== Material for the task
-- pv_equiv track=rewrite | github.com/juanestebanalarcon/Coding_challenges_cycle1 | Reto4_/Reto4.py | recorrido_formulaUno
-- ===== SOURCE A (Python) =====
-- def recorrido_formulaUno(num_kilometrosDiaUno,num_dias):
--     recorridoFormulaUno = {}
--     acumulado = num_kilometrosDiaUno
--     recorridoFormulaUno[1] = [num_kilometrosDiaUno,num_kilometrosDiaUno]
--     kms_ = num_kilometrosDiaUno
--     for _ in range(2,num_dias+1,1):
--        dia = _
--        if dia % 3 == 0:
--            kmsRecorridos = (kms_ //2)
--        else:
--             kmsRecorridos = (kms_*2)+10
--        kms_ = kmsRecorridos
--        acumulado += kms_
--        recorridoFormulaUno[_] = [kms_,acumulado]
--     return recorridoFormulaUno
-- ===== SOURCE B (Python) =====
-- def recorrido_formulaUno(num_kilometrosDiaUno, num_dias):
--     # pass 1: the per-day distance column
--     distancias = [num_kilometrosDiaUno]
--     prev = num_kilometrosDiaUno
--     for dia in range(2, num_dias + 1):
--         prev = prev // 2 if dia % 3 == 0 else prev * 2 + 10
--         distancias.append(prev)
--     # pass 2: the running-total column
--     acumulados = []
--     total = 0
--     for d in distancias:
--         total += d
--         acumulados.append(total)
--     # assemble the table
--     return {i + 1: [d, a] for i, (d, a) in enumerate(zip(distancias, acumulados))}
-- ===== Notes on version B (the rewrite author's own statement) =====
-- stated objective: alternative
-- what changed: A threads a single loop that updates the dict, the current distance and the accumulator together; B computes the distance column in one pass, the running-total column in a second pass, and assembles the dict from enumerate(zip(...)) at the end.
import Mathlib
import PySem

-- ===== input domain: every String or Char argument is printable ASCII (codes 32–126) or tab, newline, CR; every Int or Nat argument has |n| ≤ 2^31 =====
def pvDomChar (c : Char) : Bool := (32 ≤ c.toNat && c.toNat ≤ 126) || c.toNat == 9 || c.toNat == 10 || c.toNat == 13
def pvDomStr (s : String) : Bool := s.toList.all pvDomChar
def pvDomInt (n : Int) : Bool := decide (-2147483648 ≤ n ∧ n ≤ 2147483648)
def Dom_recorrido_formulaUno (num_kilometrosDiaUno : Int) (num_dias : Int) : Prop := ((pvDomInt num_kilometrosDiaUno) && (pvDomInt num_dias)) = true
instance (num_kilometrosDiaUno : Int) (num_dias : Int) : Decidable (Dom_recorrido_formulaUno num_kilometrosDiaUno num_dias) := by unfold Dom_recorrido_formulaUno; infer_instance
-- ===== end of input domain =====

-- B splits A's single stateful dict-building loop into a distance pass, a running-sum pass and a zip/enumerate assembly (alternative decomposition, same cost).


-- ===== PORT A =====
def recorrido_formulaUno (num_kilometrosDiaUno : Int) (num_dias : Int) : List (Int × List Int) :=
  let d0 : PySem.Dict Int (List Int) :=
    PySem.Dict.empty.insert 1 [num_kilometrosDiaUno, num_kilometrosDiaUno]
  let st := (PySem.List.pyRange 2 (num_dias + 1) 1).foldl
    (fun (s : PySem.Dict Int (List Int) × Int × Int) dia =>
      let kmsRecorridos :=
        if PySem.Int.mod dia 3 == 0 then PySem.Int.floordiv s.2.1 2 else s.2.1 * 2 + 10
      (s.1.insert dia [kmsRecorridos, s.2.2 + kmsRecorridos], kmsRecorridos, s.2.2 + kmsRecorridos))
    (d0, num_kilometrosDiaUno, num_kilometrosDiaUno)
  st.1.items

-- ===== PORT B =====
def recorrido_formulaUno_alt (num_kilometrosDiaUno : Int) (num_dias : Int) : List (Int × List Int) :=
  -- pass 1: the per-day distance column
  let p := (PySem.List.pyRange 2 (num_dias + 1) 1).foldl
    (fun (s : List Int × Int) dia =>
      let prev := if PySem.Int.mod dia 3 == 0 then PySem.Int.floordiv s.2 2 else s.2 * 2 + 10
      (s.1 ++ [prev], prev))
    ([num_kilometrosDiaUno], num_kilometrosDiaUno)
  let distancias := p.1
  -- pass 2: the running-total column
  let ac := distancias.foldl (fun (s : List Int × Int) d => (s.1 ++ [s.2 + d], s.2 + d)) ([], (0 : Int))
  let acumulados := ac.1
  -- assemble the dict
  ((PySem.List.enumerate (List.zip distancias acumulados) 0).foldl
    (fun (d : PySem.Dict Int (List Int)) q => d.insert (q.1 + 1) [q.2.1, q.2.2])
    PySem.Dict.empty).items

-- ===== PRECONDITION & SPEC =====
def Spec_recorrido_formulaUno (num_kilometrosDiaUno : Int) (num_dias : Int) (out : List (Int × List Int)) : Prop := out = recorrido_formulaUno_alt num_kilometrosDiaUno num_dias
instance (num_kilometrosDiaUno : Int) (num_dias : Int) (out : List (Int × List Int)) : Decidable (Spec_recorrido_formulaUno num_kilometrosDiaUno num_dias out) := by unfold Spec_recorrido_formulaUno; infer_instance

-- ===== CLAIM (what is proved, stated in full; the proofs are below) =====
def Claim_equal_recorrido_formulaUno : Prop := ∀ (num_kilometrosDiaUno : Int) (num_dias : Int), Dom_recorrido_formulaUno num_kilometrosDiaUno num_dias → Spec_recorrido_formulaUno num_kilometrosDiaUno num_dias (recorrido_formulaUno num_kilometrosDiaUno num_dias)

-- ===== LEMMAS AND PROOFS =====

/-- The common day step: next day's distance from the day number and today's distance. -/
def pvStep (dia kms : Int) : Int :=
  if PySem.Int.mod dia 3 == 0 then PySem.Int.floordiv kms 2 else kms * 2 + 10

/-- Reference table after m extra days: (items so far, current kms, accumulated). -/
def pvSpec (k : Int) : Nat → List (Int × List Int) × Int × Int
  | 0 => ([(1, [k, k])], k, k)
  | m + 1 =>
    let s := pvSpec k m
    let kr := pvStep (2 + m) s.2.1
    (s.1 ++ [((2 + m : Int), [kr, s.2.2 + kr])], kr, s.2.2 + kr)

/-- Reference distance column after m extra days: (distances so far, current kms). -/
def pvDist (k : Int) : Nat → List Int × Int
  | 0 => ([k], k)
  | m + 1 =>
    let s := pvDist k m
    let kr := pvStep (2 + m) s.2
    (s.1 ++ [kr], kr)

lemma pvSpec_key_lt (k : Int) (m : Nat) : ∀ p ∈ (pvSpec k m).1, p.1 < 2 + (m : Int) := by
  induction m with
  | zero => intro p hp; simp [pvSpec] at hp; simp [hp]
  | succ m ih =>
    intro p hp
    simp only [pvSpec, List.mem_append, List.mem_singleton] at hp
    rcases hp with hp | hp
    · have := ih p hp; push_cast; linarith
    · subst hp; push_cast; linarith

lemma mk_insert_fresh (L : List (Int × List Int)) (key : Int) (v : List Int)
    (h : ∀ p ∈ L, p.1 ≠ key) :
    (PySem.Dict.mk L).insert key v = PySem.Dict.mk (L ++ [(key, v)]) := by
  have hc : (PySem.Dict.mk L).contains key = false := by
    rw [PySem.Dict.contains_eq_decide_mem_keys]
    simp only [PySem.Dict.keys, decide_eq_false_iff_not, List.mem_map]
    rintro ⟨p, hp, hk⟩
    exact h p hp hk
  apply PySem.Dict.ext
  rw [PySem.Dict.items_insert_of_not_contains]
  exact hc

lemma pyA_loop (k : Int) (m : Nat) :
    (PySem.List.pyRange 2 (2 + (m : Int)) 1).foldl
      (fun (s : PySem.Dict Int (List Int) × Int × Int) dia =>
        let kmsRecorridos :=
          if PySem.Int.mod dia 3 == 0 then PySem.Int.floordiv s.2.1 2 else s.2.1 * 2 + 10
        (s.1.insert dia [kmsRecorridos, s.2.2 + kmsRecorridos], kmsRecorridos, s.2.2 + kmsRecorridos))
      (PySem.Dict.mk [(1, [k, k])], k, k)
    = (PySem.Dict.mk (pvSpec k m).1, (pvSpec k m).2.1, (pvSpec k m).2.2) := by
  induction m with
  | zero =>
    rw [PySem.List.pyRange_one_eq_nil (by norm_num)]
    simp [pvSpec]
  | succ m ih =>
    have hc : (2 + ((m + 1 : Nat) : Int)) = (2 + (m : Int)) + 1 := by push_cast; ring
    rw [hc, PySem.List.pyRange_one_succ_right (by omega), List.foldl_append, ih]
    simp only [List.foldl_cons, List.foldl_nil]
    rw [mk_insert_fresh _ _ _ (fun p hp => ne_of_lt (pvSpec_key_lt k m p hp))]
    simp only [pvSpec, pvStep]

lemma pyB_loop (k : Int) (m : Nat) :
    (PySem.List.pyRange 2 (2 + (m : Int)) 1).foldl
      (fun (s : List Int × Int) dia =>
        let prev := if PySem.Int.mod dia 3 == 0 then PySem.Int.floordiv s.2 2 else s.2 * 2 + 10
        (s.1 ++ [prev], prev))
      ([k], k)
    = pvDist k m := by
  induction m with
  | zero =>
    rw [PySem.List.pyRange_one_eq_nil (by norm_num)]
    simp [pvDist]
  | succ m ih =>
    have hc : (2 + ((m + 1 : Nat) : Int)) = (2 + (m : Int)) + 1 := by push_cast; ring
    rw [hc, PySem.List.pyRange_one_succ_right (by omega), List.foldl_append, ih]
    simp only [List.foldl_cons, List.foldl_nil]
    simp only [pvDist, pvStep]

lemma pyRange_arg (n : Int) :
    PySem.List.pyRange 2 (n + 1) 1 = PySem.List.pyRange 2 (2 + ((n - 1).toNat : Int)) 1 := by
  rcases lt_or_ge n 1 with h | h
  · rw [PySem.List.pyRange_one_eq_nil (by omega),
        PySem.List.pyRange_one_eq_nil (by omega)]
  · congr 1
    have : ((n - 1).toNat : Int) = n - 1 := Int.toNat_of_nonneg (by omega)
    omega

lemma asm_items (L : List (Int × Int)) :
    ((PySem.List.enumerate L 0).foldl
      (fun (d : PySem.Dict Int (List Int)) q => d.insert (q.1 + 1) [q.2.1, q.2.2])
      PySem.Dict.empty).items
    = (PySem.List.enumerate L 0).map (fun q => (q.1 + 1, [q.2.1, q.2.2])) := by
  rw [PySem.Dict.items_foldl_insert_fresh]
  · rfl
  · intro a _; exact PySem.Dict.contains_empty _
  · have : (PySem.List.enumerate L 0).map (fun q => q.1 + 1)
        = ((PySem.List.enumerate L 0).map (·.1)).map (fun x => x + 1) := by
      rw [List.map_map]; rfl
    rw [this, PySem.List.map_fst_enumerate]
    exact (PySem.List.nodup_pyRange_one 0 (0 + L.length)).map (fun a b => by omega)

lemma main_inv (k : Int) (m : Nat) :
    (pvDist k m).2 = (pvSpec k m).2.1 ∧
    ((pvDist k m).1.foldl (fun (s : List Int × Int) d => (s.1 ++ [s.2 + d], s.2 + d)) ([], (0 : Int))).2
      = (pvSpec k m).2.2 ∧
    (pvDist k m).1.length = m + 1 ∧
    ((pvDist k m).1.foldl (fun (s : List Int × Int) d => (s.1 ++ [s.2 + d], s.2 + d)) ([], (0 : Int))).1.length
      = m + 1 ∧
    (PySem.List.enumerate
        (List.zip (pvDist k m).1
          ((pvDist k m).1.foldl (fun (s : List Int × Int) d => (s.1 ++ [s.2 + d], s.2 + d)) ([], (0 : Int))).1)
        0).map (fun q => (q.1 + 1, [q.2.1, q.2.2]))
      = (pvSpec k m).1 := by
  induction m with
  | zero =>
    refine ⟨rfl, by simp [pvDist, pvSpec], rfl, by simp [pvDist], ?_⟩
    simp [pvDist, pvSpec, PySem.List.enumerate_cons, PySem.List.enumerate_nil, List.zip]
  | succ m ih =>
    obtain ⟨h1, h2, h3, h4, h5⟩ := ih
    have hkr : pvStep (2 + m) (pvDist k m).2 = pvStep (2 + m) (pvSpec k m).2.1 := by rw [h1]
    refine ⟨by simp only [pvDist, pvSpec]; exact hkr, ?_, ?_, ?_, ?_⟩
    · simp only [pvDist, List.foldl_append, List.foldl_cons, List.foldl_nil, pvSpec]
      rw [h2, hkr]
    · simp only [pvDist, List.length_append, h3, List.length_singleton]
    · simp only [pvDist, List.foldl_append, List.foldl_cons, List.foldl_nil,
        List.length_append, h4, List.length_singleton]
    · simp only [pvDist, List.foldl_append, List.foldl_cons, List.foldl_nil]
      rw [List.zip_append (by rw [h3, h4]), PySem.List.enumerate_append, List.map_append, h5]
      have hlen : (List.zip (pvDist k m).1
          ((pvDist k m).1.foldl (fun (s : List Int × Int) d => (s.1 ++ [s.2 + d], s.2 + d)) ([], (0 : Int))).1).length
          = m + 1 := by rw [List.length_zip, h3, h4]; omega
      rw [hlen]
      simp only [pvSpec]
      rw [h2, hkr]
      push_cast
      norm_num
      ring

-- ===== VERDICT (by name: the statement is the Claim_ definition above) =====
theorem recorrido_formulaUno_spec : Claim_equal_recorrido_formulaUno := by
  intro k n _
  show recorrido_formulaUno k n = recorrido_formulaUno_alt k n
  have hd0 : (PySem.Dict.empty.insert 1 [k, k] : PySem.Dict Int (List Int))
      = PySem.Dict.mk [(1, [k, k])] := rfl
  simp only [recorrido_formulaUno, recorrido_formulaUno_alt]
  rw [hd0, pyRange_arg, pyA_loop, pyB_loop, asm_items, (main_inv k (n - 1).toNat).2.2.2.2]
====
== Material for the task
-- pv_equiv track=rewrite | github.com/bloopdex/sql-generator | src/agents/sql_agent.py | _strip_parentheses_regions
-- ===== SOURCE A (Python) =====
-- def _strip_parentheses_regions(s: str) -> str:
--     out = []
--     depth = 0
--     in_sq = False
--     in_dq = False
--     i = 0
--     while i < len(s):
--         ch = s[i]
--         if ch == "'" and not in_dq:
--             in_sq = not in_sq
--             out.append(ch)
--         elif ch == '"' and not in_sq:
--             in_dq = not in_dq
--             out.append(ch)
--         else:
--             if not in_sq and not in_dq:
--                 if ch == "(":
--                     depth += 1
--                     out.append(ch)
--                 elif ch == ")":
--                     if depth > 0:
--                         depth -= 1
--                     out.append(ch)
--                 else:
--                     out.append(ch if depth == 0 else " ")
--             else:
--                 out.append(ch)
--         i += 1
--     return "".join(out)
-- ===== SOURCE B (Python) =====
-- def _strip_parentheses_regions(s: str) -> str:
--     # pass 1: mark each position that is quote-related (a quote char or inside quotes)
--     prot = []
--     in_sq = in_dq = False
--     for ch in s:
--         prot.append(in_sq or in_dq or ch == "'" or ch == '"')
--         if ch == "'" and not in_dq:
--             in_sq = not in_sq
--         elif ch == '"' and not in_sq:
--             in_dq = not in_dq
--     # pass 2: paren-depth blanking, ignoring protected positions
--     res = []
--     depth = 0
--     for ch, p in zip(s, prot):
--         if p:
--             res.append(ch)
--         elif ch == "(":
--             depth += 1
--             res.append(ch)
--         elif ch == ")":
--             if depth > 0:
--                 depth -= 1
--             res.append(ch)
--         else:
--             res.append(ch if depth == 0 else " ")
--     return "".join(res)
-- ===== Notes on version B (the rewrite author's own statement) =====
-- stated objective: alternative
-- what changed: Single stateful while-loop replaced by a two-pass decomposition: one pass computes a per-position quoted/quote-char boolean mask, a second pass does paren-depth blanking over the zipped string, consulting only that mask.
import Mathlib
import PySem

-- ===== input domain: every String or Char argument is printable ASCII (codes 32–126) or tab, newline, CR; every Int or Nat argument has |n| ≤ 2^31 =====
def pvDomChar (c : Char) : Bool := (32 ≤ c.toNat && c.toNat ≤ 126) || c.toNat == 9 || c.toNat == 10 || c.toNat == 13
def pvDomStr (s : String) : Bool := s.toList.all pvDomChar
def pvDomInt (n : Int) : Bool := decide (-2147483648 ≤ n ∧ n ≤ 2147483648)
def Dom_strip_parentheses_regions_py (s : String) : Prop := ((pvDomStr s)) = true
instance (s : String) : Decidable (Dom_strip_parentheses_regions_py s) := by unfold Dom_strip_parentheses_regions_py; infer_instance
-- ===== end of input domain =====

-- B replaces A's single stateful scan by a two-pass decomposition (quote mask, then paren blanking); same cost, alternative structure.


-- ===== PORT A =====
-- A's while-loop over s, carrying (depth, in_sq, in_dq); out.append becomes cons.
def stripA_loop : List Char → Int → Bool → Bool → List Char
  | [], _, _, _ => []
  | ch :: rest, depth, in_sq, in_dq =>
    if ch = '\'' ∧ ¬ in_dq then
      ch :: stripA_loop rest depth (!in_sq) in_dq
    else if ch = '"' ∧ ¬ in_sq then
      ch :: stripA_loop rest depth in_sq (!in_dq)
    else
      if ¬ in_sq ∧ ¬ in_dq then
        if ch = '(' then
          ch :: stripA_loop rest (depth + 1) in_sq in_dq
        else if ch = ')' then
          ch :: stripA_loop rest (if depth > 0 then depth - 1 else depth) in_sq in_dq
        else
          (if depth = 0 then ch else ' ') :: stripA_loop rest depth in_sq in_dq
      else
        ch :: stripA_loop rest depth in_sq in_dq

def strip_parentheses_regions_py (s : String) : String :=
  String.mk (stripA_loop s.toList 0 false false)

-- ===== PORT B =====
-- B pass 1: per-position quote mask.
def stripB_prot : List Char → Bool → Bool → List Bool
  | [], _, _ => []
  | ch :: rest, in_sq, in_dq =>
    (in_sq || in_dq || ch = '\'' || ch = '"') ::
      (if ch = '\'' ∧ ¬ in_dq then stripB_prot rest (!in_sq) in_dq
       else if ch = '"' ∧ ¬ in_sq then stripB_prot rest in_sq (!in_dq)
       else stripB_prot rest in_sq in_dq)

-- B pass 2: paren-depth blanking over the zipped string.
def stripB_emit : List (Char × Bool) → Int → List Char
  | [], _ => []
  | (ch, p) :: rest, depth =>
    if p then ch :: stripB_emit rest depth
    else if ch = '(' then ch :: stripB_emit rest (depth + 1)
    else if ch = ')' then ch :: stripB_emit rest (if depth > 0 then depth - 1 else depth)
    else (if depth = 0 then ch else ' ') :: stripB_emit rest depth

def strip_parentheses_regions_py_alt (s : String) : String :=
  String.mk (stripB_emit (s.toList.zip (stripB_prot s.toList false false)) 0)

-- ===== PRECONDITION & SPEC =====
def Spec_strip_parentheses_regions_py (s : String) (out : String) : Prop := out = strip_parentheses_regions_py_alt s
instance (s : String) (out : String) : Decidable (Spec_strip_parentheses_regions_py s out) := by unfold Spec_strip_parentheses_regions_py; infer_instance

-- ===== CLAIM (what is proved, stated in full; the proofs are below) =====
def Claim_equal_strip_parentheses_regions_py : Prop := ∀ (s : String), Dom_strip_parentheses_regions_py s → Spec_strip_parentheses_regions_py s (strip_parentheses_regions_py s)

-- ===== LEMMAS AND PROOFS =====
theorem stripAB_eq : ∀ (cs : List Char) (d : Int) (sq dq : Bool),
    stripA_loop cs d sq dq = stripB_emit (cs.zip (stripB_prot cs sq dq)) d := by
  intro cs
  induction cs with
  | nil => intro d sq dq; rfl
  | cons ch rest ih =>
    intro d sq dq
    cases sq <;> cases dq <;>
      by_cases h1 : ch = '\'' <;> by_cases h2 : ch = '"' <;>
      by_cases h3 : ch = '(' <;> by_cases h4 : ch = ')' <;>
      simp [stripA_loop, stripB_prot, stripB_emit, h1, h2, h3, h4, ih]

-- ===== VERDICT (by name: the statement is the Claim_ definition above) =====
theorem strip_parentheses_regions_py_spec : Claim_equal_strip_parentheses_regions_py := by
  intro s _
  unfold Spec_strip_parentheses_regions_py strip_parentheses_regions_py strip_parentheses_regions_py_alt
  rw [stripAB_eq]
====
In your answer, include only the lines above starting at the line that holds "rcases hp with hp | hp" and ending at the line that holds "(h : ∀ p ∈ L, p.1", copied exactly.

Solution ::
    rcases hp with hp | hp
    · have := ih p hp; push_cast; linarith
    · subst hp; push_cast; linarith

lemma mk_insert_fresh (L : List (Int × List Int)) (key : Int) (v : List Int)
    (h : ∀ p ∈ L, p.1 ≠ key) :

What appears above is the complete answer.